DISCUSSION AND CONCLUSION

This work adapted and compared several privacy preserving record linkage methodologies with data from a real world medical record system. Our findings indicate a method that incorporates an approximate field comparison with a probabilistic linkage algorithm outperforms existing approaches that rely on deterministic and binary comparisons. Our evaluation demonstrates that approximate match PRL techniques can be applied to medical datasets and the runtimes are practical for real world use.

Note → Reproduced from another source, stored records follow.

lemma mem_level (g : List Char) (bs : List (List Int)) :
    ∀ (k : Nat) (px : List Int × List Char),
      px ∈ levelL g bs k ↔
      ∃ S, Comb bs.length S ∧ S.length = k ∧ px = (S.map (fun i : Nat => (i : Int)), applyC g bs S) := by
  intro k
  induction k with
  | zero =>
    intro px
    simp only [levelL, List.mem_singleton]
    constructor
    · rintro rfl
      exact ⟨[], ⟨List.Pairwise.nil, by simp⟩, rfl, by simp [applyC]⟩
    · rintro ⟨S, _, hlen, rfl⟩
      rw [List.length_eq_zero_iff] at hlen
      subst hlen
      simp [applyC]
  | succ k ih =>
    intro px
    show px ∈ glStep bs (levelL g bs k) ↔ _
    unfold glStep
    rw [List.mem_flatMap]
    constructor
    · rintro ⟨py, hpy, hin⟩
      rw [List.mem_filterMap] at hin
      obtain ⟨ib, hib, heq⟩ := hin
      rw [PySem.List.mem_enumerate_iff] at hib
      obtain ⟨j, hj, rfl⟩ := hib
      obtain ⟨S, ⟨hS1, hS2⟩, hlen, rfl⟩ := (ih py).mp hpy
      simp only [zero_add] at heq ⊢
      by_cases hc : (S.map (fun i : Nat => (i : Int)) ≠ [] ∧
          ((j:Int) ≤ PySem.List.pyGetD (S.map (fun i : Nat => (i : Int))) (-1) 0))
      · rw [if_pos] at heq
        · exact absurd heq (by simp)
        · exact hc
      · rw [if_neg hc] at heq
        have hall : ∀ i ∈ S, i < j := (cond_iff S hS1 j).mp hc
        refine ⟨S ++ [j], ⟨?_, ?_⟩, by simp [hlen], ?_⟩
        · rw [List.pairwise_append]
          exact ⟨hS1, List.pairwise_singleton _ _, fun i hi x hx => by
            simp only [List.mem_singleton] at hx; subst hx; exact hall i hi⟩
        · intro i hi
          rcases List.mem_append.mp hi with hi | hi
          · exact hS2 i hi
          · simp only [List.mem_singleton] at hi; subst hi; exact hj
        · cases heq
          rw [applyC_append_singleton]
          have : bs.getD j [] = bs[j] := List.getD_eq_getElem bs [] hj
          rw [this]
          simp
    · rintro ⟨S, ⟨hS1, hS2⟩, hlen, rfl⟩
      rcases List.eq_nil_or_concat' S with rfl | ⟨S', j, rfl⟩
      · simp at hlen
      · have hS'1 : S'.Pairwise (· < ·) := (List.pairwise_append.mp hS1).1
        have hS'lt : ∀ i ∈ S', i < j := fun i hi =>
          (List.pairwise_append.mp hS1).2.2 i hi j (by simp)
        have hjlt : j < bs.length := hS2 j (by simp)
        refine ⟨(S'.map (fun i : Nat => (i : Int)), applyC g bs S'),
          (ih _).mpr ⟨S', ⟨hS'1, fun i hi => lt_trans (hS'lt i hi) hjlt⟩, by simpa using hlen, rfl⟩, ?_⟩
      
        rw [List.mem_filterMap]
        refine ⟨((j : Int), bs[j]), ?_, ?_⟩
        · rw [PySem.List.mem_enumerate_iff]
          exact ⟨j, hjlt, by simp⟩
        · rw [if_neg]
          · rw [applyC_append_singleton]
            have : bs.getD j [] = bs[j] := List.getD_eq_getElem bs [] hjlt
            rw [this]
            simp
          · exact (cond_iff S' hS'1 j).mpr hS'lt

lemma hasA_iff (g : List Char) (bs : List (List Int)) (k : Nat) :
    ((levelL g bs k).any (fun px => px.2 == g) = true) ↔ HasGoal g bs k := by
  rw [List.any_eq_true]
  constructor
  · rintro ⟨px, hpx, hbeq⟩
    obtain ⟨S, hc, hlen, rfl⟩ := (mem_level g bs k px).mp hpx
    rw [beq_iff_eq] at hbeq
    exact ⟨S, hc, hlen, hbeq⟩
  · rintro ⟨S, hc, hlen, happ⟩
    exact ⟨(S.map (fun i : Nat => (i : Int)), applyC g bs S),
      (mem_level g bs k _).mpr ⟨S, hc, hlen, rfl⟩, beq_iff_eq.mpr happ⟩

lemma msz_allP_some (g : List Char) (bs : List (List Int)) (m : Int)
    (h : msz (allP g bs) g = some m) :
    0 ≤ m ∧ HasGoal g bs m.toNat ∧ ∀ j, HasGoal g bs j → m ≤ (j : Int) := by
  rw [msz_eq_some_iff] at h
  obtain ⟨⟨ps, hps, hp1, hp2⟩, hlb⟩ := h
  obtain ⟨S, hc, rfl⟩ := (mem_allP g bs ps).mp hps
  simp only at hp1 hp2
  subst hp2
  refine ⟨by positivity, ⟨S, hc, by simp, hp1⟩, ?_⟩
  intro j hj
  obtain ⟨T, hcT, hlenT, happT⟩ := hj
  have : (applyC g bs T, (T.length : Int)) ∈ allP g bs :=
    (mem_allP g bs _).mpr ⟨T, hcT, rfl⟩
  have := hlb _ this happT
  simp only at this
  omega

lemma hasGoal_msz (g : List Char) (bs : List (List Int)) (j : Nat) (h : HasGoal g bs j) :
    ∃ m, msz (allP g bs) g = some m ∧ m ≤ (j : Int) := by
  obtain ⟨S, hc, hlen, happ⟩ := h
  have hmem : (applyC g bs S, (S.length : Int)) ∈ allP g bs :=
    (mem_allP g bs _).mpr ⟨S, hc, rfl⟩
  cases hm : msz (allP g bs) g with
  | none =>
    rw [msz_eq_none_iff] at hm
    exact absurd happ (hm _ hmem)
  | some m =>
    rw [msz_eq_some_iff] at hm
    refine ⟨m, rfl, ?_⟩
    have := hm.2 _ hmem happ
    simp only at this
    omega

lemma loopA (g : List Char) (bs : List (List Int)) :
    ∀ (f c : Nat), c + f = bs.length → (∀ j, j < c → ¬ HasGoal g bs j) →
      glLoop g bs f (levelL g bs c) (c : Int) =
      min ((msz (allP g bs) g).getD (bs.length : Int)) (bs.length : Int) := by
  intro f
  induction f with
  | zero =>
    intro c hc hno
    show (c : Int) = _
    have hcn : c = bs.length := by omega
    subst hcn
    cases hm : msz (allP g bs) g with
    | none => simp
    | some m =>
      obtain ⟨hm0, hmg, _⟩ := msz_allP_some g bs m hm
      have : ¬ m.toNat < bs.length := fun hlt => hno _ hlt hmg
      simp only [Option.getD_some]
      omega
  | succ f ih =>
    intro c hc hno
    show (if (levelL g bs c).any (fun px => px.2 == g) = true then (c:Int)
      else glLoop g bs f (glStep bs (levelL g bs c)) ((c:Int) + 1)) = _
    by_cases hA : (levelL g bs c).any (fun px => px.2 == g) = true
    · rw [if_pos hA]
      have hgoal := (hasA_iff g bs c).mp hA
      obtain ⟨m, hm, hmc⟩ := hasGoal_msz g bs c hgoal
      obtain ⟨hm0, hmg, _⟩ := msz_allP_some g bs m hm
      have : ¬ m.toNat < c := fun hlt => hno _ hlt hmg
      rw [hm]
      simp only [Option.getD_some]
      omega
    · rw [if_neg hA]
      have : glStep bs (levelL g bs c) = levelL g bs (c+1) := rfl
      rw [this, show ((c:Int) + 1) = ((c+1 : Nat) : Int) by push_cast; ring]
      exact ih (c+1) (by omega) (fun j hj => by
        rcases Nat.lt_succ_iff_lt_or_eq.mp hj with hj | rfl
        · exact hno j hj
        · exact fun hg => hA ((hasA_iff g bs j).mpr hg))

-- ===== VERDICT (by name: the statement is the Claim_ definition above) =====
theorem get_lights_spec : Claim_equal_get_lights := by
  intro goal bs _
  unfold Spec_get_lights
  rw [B_value]
  show glLoop goal.toList bs bs.length (levelL goal.toList bs 0) ((0 : Nat) : Int) = _
  exact loopA goal.toList bs bs.length 0 (by omega) (by omega)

Despite the merits of this research, there are several limitations and opportunities for extensions that we wish to point out. First, from a technical perspective, this work is limited in that it examined controlled datasets, such that we could control the parameterization of the probabilistic record linkage algorithms. In particular, we were able to calculate the conditional probabilities required for the FS algorithm because we knew the true match status for each record pair. This provides a best case scenario for tuning the parameters of the algorithm and before we implement such a solution in a live setting, we will need to investigate the accuracy of such parameters in an environment when such knowledge is not available. In addition, we acknowledge that the corruption incorporated into the patient identifiers and demographics were systematically generated in accordance with known typographical errors. Yet, there are many more types of errors that can arise in electronic medical record systems and are likely to be found in real datasets submitted to privacy-enhanced repositories. For example, our approach does not consider how nicknames and changes to last name (e.g., due to marriage) would be addressed.

Second, we recognize that, in practice, datasets generated in the medical domain are often much larger. As a result, in practice, record linkage is almost always complemented by blocking, a technique to reduce the number of comparisons that need to be made together and compared only to records within this block¹⁰. We assume that larger datasets could, in practice, be blocked to record sets of size 1000×1000. The datasets we used are intended to be representative of a single block. The integration of blocking into a PRL method is an open research question.